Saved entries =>
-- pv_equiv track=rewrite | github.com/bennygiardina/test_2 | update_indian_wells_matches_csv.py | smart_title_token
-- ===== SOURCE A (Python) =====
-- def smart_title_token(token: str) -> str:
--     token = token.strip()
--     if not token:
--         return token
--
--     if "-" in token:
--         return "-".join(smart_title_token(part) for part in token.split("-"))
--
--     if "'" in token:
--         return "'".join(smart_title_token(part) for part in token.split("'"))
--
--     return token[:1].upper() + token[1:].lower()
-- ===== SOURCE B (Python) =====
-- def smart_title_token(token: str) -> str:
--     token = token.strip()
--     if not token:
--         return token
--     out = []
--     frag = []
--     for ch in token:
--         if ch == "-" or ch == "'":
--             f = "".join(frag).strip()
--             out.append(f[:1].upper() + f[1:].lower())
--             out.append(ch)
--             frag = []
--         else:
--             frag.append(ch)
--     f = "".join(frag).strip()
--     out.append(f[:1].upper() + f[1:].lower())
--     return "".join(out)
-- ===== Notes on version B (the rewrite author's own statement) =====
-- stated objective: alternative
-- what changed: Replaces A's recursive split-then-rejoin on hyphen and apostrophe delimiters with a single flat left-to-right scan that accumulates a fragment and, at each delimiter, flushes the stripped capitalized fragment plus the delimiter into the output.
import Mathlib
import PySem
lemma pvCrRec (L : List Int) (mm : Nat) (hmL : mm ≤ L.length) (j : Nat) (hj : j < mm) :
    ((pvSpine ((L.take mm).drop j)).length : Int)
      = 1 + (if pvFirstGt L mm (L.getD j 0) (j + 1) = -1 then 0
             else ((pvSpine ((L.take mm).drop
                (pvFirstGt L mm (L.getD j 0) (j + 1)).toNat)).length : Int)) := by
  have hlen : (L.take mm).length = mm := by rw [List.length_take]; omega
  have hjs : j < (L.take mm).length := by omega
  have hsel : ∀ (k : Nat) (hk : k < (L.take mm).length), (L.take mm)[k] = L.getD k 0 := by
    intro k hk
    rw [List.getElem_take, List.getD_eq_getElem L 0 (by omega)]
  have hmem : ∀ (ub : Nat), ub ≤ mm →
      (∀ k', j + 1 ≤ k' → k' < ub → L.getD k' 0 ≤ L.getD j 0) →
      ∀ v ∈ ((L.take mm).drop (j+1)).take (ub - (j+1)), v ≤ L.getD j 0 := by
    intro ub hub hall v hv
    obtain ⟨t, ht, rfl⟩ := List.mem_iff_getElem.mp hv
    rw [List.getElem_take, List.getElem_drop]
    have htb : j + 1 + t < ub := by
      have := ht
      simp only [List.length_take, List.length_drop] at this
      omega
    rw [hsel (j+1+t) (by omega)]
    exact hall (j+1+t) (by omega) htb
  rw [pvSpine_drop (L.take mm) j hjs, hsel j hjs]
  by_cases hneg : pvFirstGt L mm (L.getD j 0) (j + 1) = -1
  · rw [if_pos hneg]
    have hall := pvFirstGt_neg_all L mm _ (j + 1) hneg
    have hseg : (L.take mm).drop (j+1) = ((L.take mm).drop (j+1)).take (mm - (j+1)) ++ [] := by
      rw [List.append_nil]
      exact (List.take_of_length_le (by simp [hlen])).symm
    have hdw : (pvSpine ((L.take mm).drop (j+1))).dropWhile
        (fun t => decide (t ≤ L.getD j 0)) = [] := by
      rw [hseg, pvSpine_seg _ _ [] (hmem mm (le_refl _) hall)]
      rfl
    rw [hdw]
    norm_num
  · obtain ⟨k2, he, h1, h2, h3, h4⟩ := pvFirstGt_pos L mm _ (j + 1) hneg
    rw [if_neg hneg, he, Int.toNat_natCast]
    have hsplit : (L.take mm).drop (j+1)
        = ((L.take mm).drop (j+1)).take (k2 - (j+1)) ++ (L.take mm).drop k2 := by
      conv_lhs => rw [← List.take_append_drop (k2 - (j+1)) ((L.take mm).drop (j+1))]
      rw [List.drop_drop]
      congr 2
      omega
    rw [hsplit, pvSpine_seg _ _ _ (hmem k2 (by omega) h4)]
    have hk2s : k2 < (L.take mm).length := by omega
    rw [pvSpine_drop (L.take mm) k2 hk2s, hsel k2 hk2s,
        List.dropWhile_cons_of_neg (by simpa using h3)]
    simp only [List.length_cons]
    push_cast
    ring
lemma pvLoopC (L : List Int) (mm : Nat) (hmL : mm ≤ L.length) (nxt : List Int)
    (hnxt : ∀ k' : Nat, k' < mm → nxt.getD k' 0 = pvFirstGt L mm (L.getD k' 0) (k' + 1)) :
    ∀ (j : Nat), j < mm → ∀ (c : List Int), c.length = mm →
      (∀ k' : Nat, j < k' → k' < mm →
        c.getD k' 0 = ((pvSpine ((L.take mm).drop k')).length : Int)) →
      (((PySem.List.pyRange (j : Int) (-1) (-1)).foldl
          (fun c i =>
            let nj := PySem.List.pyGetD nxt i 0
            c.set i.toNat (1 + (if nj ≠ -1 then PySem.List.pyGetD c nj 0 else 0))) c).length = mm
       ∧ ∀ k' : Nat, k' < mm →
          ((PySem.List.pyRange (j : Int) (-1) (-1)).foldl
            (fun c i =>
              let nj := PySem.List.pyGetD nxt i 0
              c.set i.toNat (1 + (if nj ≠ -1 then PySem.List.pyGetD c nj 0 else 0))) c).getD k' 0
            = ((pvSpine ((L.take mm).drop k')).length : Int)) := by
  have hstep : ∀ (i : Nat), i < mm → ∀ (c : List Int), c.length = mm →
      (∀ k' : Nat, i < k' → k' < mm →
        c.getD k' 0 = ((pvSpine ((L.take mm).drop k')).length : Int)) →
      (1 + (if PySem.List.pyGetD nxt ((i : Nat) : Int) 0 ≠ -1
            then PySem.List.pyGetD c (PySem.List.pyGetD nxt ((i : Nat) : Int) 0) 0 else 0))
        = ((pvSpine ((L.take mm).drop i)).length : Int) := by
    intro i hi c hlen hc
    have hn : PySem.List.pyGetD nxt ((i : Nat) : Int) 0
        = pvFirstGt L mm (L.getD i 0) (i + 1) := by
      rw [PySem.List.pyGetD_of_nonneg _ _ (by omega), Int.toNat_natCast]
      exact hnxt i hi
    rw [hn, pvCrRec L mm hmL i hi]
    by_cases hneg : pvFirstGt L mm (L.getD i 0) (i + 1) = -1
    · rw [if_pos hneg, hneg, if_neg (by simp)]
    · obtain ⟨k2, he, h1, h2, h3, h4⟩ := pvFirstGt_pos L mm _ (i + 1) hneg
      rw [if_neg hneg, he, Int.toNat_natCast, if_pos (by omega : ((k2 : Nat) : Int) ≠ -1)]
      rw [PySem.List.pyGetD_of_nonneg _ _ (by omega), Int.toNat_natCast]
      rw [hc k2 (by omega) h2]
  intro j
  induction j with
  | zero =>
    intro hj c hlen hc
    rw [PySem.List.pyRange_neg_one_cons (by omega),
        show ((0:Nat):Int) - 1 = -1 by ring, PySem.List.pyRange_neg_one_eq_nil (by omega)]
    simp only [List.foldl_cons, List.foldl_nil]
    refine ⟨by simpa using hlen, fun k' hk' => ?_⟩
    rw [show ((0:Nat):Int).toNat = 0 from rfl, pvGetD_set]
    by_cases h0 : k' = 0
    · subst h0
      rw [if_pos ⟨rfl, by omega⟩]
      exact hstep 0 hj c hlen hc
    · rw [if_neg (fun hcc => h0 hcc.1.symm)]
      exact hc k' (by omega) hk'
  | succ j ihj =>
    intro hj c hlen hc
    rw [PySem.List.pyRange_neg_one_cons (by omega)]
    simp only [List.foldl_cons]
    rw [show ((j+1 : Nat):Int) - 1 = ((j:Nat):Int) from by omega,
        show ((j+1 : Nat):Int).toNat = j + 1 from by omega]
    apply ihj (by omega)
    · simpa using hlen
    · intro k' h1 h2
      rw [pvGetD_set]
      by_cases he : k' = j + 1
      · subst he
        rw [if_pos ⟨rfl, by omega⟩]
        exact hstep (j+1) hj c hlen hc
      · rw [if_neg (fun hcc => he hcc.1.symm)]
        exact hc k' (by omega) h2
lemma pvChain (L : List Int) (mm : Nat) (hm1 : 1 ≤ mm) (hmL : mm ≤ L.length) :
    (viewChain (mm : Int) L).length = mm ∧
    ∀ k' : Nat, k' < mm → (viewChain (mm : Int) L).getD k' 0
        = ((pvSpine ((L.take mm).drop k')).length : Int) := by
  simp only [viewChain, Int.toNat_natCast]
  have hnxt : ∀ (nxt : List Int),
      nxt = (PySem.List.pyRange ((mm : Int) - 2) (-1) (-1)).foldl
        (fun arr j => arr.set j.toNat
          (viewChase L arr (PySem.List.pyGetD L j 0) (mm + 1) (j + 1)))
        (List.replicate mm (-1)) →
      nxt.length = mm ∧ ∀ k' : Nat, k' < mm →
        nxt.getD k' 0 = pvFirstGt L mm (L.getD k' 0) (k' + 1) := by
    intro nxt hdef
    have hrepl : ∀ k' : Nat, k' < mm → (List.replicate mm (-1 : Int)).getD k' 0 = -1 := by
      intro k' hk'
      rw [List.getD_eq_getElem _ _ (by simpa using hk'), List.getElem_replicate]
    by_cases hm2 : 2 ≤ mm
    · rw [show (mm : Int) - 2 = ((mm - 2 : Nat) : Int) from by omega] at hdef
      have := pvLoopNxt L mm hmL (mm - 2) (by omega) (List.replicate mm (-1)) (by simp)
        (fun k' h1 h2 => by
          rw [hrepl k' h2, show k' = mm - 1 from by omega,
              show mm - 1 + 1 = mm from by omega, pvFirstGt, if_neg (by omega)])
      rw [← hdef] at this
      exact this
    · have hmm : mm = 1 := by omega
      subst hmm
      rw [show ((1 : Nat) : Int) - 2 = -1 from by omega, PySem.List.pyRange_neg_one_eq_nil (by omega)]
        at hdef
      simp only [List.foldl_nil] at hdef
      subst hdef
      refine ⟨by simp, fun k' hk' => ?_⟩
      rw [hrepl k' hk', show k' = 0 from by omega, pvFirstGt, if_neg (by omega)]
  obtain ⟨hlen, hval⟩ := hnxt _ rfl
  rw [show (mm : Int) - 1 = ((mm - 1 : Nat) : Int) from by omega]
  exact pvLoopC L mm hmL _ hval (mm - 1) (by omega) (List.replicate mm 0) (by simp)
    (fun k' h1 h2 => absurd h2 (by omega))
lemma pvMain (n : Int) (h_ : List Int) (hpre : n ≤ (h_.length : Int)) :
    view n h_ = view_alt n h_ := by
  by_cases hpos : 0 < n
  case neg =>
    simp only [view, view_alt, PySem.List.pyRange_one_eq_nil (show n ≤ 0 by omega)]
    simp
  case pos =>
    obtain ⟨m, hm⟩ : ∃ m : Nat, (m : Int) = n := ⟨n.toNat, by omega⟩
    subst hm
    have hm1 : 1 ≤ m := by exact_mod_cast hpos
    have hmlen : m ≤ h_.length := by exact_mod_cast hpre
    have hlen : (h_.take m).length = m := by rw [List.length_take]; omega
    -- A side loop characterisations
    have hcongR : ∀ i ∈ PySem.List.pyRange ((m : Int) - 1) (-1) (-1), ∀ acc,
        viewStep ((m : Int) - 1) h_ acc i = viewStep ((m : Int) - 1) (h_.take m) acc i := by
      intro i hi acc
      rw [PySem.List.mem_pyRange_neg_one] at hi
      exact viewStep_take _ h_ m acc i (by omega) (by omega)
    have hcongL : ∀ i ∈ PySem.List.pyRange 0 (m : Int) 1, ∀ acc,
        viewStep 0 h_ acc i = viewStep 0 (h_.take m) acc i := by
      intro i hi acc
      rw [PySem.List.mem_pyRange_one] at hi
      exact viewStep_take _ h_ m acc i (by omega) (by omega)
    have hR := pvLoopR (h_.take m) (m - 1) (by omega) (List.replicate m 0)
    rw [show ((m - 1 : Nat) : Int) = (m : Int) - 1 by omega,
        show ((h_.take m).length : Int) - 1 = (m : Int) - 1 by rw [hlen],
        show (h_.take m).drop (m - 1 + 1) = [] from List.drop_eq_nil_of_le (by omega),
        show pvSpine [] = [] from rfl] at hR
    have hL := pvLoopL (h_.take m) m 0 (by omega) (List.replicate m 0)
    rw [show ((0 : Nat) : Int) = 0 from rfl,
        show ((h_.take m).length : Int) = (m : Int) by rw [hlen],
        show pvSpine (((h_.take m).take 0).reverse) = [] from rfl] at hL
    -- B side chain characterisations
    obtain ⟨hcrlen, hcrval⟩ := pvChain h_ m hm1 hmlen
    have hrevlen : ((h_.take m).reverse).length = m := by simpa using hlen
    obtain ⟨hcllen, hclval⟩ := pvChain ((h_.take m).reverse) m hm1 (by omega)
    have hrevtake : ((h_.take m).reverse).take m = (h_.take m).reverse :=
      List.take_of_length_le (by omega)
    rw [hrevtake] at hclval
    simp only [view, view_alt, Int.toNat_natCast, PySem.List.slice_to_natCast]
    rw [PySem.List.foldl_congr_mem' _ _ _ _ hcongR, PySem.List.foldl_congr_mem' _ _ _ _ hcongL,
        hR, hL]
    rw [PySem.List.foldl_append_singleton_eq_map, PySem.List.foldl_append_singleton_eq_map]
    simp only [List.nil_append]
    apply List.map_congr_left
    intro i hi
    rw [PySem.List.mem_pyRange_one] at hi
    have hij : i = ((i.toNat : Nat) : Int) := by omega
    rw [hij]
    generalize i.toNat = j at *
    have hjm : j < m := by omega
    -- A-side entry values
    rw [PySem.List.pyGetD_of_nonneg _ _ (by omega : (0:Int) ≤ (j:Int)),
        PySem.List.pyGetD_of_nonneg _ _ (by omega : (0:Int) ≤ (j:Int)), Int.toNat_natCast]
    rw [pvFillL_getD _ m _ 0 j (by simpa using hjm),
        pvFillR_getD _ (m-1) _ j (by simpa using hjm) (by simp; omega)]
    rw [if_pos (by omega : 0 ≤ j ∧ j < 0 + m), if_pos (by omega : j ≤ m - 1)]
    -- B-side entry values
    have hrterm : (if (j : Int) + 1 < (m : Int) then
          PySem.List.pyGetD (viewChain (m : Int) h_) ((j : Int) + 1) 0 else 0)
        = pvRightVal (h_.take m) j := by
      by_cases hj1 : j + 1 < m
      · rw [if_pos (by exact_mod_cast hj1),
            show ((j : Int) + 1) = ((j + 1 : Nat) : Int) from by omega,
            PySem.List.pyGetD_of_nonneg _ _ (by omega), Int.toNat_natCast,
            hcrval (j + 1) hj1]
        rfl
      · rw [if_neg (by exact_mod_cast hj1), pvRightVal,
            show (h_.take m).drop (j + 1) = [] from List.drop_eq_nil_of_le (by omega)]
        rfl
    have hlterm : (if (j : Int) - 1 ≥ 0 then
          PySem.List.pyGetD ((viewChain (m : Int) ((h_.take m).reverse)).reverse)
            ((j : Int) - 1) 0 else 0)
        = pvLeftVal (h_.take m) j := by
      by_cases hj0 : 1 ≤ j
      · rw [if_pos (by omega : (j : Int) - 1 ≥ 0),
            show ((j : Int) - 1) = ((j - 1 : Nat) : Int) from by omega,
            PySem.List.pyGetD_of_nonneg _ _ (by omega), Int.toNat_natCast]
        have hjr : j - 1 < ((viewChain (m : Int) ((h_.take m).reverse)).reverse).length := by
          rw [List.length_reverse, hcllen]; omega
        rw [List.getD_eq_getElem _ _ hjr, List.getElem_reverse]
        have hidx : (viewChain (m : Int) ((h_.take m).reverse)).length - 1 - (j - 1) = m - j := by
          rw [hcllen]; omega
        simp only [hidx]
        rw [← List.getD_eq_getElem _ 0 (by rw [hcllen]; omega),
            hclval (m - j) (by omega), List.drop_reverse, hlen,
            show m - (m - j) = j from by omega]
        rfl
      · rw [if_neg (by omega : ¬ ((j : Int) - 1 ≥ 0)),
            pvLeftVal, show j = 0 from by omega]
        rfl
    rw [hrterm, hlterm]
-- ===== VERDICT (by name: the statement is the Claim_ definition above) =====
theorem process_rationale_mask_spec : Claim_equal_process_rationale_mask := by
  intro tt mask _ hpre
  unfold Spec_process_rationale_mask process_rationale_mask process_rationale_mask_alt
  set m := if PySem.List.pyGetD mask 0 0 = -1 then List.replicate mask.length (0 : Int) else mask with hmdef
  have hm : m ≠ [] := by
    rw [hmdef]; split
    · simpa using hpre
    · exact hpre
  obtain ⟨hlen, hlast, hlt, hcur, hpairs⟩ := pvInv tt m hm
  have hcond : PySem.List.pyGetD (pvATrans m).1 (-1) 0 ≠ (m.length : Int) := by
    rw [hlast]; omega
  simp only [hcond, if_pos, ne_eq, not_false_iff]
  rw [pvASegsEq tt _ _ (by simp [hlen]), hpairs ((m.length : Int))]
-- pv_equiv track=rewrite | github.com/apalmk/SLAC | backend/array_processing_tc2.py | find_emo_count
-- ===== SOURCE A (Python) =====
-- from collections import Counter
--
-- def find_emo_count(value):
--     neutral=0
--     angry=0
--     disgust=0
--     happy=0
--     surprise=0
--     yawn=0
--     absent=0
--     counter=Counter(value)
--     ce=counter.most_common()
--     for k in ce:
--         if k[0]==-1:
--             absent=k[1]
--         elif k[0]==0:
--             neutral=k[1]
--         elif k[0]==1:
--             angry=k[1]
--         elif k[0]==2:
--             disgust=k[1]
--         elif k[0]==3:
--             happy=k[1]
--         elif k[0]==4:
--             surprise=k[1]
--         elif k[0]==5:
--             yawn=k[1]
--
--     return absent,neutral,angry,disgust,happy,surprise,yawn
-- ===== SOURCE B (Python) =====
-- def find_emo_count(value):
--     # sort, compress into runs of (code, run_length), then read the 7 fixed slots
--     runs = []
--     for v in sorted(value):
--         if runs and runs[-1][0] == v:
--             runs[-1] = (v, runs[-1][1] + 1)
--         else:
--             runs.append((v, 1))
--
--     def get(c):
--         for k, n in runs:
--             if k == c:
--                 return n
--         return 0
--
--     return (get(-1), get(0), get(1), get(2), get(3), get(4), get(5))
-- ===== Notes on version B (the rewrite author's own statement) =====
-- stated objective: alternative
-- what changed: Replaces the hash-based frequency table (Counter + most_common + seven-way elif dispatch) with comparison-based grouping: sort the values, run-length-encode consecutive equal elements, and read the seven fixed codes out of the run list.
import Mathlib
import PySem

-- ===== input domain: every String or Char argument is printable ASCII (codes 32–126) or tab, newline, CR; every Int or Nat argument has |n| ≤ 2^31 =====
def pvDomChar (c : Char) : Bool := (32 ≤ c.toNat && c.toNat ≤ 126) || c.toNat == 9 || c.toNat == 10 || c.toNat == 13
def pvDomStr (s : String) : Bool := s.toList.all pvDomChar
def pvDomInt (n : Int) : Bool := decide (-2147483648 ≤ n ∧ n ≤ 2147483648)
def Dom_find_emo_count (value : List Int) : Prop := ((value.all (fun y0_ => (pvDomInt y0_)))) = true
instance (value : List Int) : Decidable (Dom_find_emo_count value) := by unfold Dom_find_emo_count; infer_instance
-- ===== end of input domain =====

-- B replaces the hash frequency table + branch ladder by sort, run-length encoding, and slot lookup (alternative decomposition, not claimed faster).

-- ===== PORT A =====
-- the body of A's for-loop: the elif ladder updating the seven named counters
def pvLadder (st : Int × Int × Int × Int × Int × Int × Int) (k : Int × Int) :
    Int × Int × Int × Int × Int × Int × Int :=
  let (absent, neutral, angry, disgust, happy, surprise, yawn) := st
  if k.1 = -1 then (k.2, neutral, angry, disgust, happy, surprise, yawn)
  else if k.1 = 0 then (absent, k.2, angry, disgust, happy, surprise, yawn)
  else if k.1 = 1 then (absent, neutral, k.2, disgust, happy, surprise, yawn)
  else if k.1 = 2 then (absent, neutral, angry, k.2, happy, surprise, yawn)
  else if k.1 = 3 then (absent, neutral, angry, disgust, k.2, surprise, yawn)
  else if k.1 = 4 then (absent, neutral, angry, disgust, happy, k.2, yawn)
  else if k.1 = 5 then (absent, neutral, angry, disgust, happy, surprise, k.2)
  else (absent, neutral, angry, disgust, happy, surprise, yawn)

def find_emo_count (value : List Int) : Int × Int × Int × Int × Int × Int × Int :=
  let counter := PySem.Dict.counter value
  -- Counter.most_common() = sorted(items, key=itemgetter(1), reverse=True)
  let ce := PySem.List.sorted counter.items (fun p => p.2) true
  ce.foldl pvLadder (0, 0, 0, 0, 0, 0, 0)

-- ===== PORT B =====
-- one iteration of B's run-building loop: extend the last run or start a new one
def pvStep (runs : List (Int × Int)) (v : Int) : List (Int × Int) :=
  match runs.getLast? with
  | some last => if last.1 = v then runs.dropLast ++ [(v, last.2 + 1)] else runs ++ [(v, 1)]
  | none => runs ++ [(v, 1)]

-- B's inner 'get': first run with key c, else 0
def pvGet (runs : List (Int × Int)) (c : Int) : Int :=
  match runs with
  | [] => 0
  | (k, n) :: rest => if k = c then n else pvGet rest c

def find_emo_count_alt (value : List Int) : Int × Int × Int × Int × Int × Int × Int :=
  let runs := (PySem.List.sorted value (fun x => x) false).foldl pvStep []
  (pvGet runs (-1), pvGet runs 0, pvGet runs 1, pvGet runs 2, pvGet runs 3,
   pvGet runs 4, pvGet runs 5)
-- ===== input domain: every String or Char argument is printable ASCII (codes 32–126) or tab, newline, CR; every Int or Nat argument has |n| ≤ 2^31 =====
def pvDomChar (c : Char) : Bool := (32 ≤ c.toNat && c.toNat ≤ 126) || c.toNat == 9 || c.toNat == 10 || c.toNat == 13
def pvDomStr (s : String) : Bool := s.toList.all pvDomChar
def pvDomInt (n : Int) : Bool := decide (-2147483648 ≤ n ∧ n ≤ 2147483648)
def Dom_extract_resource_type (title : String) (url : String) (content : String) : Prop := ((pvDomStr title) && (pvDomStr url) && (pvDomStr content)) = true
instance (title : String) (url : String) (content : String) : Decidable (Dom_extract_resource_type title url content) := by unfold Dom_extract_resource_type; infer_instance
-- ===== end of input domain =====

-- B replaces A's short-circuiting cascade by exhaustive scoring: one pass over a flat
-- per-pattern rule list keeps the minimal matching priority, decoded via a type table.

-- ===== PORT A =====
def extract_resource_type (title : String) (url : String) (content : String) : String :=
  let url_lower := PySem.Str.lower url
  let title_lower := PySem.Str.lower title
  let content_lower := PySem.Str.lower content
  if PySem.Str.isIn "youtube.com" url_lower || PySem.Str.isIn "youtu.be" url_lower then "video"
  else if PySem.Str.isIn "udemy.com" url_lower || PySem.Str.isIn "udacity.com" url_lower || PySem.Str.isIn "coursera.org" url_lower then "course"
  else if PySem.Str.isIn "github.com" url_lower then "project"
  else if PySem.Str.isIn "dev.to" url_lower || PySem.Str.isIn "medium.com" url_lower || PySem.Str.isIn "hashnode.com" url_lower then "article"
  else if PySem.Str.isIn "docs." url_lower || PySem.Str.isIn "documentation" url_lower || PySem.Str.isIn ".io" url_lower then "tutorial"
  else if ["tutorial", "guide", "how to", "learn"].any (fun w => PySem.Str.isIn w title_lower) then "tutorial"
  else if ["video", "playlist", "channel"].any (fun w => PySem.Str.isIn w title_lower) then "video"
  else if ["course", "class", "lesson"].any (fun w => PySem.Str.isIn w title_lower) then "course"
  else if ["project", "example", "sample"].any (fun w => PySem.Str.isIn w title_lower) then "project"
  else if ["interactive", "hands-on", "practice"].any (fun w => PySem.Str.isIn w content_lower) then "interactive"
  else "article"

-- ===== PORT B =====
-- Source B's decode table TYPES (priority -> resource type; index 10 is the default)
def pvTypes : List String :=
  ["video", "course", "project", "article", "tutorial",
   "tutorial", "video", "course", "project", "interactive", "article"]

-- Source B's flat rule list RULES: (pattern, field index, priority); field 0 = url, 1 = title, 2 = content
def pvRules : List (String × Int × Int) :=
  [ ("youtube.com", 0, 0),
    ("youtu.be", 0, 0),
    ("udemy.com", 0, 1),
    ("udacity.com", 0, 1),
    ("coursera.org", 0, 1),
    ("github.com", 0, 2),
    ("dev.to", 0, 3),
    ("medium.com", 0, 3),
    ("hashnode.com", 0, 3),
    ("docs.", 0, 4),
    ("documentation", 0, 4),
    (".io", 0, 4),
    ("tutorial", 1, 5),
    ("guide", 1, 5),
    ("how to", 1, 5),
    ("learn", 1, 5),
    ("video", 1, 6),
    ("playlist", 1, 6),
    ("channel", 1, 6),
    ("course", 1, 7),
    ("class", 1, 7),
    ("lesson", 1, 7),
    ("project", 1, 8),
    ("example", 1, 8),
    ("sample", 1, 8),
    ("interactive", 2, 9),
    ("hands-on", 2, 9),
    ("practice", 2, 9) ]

Task prompt => Retype the entries above exactly, but only from the line containing "0) (k' + 1) := by" through the line containing "rw [List.getD_eq_getElem _ _ (by", both included.

Expected answer =>
        nxt.getD k' 0 = pvFirstGt L mm (L.getD k' 0) (k' + 1) := by
    intro nxt hdef
    have hrepl : ∀ k' : Nat, k' < mm → (List.replicate mm (-1 : Int)).getD k' 0 = -1 := by
      intro k' hk'
      rw [List.getD_eq_getElem _ _ (by simpa using hk'), List.getElem_replicate]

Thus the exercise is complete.